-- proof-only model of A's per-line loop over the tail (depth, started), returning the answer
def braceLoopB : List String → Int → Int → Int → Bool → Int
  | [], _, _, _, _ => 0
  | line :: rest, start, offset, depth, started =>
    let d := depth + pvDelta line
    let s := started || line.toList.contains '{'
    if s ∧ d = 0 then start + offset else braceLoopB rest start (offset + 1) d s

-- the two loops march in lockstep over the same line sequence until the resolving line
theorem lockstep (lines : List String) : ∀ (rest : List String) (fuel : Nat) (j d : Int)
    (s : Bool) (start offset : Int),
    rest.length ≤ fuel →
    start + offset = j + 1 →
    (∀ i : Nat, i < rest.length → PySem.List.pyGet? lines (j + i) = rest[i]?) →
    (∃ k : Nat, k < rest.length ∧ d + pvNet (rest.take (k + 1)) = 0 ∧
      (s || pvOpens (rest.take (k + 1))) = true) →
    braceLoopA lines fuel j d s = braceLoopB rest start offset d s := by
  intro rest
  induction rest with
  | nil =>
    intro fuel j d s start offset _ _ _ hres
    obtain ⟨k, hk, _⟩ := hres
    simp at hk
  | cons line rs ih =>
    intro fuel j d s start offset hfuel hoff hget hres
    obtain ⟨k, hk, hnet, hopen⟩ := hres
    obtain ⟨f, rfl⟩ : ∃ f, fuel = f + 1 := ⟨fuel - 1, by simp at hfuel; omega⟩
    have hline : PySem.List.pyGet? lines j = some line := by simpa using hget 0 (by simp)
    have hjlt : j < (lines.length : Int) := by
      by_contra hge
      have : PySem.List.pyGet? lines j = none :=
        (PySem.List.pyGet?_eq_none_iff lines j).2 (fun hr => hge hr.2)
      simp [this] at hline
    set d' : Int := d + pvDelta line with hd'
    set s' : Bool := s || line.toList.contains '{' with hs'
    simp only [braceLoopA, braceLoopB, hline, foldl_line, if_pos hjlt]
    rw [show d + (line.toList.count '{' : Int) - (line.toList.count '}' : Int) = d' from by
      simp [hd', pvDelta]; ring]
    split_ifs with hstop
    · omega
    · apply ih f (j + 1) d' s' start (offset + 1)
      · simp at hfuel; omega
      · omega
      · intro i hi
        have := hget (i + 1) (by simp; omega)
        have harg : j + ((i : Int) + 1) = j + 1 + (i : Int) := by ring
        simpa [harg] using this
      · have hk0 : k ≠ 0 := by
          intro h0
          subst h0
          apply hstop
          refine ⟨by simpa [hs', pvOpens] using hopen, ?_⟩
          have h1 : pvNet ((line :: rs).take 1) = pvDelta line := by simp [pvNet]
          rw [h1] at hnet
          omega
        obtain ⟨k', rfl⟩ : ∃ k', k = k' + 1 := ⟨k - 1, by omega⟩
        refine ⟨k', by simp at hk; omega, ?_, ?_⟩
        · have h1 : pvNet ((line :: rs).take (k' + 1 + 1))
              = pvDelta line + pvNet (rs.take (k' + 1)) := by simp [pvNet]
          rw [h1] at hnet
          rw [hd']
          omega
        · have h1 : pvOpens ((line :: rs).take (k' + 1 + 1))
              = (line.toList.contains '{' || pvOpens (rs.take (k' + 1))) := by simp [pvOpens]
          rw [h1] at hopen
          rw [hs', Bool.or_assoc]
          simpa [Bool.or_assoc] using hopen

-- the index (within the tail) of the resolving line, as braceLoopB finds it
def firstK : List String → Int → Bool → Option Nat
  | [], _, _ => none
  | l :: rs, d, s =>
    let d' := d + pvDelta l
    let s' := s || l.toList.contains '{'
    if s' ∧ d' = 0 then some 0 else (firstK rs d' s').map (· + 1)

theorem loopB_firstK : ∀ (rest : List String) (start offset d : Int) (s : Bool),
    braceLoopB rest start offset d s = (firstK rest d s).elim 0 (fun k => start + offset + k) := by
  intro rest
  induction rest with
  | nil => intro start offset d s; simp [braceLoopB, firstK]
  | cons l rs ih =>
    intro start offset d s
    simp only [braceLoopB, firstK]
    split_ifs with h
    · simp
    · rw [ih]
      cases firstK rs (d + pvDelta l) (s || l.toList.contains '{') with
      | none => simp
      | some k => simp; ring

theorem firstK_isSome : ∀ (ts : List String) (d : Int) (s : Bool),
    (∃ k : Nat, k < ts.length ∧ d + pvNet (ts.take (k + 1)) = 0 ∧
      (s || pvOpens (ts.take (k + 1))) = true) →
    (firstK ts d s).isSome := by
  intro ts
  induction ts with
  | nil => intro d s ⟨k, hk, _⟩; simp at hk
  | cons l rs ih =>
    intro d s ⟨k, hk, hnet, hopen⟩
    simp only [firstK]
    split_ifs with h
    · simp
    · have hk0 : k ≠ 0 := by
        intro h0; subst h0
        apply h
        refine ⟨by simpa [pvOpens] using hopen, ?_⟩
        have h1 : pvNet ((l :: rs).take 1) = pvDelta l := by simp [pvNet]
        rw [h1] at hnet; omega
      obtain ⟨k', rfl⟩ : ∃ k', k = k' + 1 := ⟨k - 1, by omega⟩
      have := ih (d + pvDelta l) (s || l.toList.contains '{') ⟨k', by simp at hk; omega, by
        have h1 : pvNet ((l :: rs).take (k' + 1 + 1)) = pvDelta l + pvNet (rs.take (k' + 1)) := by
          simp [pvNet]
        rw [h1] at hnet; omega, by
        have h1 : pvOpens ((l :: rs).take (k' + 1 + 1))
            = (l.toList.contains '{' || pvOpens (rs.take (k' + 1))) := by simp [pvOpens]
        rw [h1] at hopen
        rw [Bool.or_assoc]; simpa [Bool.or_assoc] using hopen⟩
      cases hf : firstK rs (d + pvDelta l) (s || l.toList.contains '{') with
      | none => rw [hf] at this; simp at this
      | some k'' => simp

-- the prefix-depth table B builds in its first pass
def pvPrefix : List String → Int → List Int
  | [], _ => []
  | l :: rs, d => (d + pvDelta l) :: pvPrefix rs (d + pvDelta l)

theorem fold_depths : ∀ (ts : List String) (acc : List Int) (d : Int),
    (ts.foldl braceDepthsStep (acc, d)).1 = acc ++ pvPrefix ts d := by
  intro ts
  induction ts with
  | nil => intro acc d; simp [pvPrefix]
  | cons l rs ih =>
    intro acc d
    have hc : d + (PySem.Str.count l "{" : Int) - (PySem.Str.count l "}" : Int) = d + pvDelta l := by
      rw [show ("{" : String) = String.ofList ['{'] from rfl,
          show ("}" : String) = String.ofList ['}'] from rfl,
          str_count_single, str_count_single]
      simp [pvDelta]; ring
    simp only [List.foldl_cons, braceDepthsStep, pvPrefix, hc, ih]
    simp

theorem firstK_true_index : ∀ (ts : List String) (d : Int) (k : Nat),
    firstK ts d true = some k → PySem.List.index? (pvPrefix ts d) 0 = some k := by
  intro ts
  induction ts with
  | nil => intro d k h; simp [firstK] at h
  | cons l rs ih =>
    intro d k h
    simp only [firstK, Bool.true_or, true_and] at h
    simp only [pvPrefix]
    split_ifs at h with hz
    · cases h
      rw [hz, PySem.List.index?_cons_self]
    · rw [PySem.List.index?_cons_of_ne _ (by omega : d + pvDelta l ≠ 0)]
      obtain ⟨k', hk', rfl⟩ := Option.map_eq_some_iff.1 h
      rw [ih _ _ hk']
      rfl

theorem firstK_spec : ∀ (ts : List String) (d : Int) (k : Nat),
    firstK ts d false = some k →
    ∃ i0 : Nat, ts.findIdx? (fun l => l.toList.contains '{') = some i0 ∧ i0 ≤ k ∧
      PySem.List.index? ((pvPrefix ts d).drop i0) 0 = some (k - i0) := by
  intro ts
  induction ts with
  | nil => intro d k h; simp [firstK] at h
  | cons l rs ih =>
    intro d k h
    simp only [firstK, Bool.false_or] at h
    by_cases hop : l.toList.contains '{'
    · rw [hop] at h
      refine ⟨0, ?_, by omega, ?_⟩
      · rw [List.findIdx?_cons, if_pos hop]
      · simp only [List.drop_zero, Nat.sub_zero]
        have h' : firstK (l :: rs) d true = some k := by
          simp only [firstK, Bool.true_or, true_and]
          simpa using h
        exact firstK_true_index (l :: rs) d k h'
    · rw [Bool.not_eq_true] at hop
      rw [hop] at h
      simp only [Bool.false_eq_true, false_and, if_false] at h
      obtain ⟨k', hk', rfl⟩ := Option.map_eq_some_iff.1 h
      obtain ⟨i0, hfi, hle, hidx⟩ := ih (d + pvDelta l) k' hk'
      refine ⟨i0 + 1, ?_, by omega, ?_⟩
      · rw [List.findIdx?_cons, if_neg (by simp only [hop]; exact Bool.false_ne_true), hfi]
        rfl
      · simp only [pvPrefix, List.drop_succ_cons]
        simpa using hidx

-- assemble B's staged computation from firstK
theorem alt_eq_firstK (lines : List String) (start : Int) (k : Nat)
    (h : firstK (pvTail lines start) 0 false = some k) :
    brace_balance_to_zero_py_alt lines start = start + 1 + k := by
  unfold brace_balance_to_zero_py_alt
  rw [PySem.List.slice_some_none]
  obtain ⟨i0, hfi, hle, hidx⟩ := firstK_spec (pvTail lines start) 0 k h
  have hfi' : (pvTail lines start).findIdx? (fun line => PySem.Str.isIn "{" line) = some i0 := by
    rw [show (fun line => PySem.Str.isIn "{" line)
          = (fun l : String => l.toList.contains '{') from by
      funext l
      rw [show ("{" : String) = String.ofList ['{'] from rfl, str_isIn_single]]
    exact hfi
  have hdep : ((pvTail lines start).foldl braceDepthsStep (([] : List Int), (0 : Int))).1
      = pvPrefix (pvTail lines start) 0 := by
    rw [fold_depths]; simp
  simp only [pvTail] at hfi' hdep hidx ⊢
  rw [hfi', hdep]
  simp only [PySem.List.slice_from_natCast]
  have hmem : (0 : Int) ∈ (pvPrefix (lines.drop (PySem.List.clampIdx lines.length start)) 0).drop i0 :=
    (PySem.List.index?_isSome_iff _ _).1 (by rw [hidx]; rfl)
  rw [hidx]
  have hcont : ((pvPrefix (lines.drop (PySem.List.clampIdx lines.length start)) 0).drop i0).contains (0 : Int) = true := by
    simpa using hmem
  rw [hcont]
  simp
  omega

------------------------

* **Goal of the exercise**
Within the material above, copy exactly the lines from the line that holds "cases hf : firstK" up to and including the line that holds "have hc : d".

* **Exercise response**
      cases hf : firstK rs (d + pvDelta l) (s || l.toList.contains '{') with
      | none => rw [hf] at this; simp at this
      | some k'' => simp

-- the prefix-depth table B builds in its first pass
def pvPrefix : List String → Int → List Int
  | [], _ => []
  | l :: rs, d => (d + pvDelta l) :: pvPrefix rs (d + pvDelta l)

theorem fold_depths : ∀ (ts : List String) (acc : List Int) (d : Int),
    (ts.foldl braceDepthsStep (acc, d)).1 = acc ++ pvPrefix ts d := by
  intro ts
  induction ts with
  | nil => intro acc d; simp [pvPrefix]
  | cons l rs ih =>
    intro acc d
    have hc : d + (PySem.Str.count l "{" : Int) - (PySem.Str.count l "}" : Int) = d + pvDelta l := by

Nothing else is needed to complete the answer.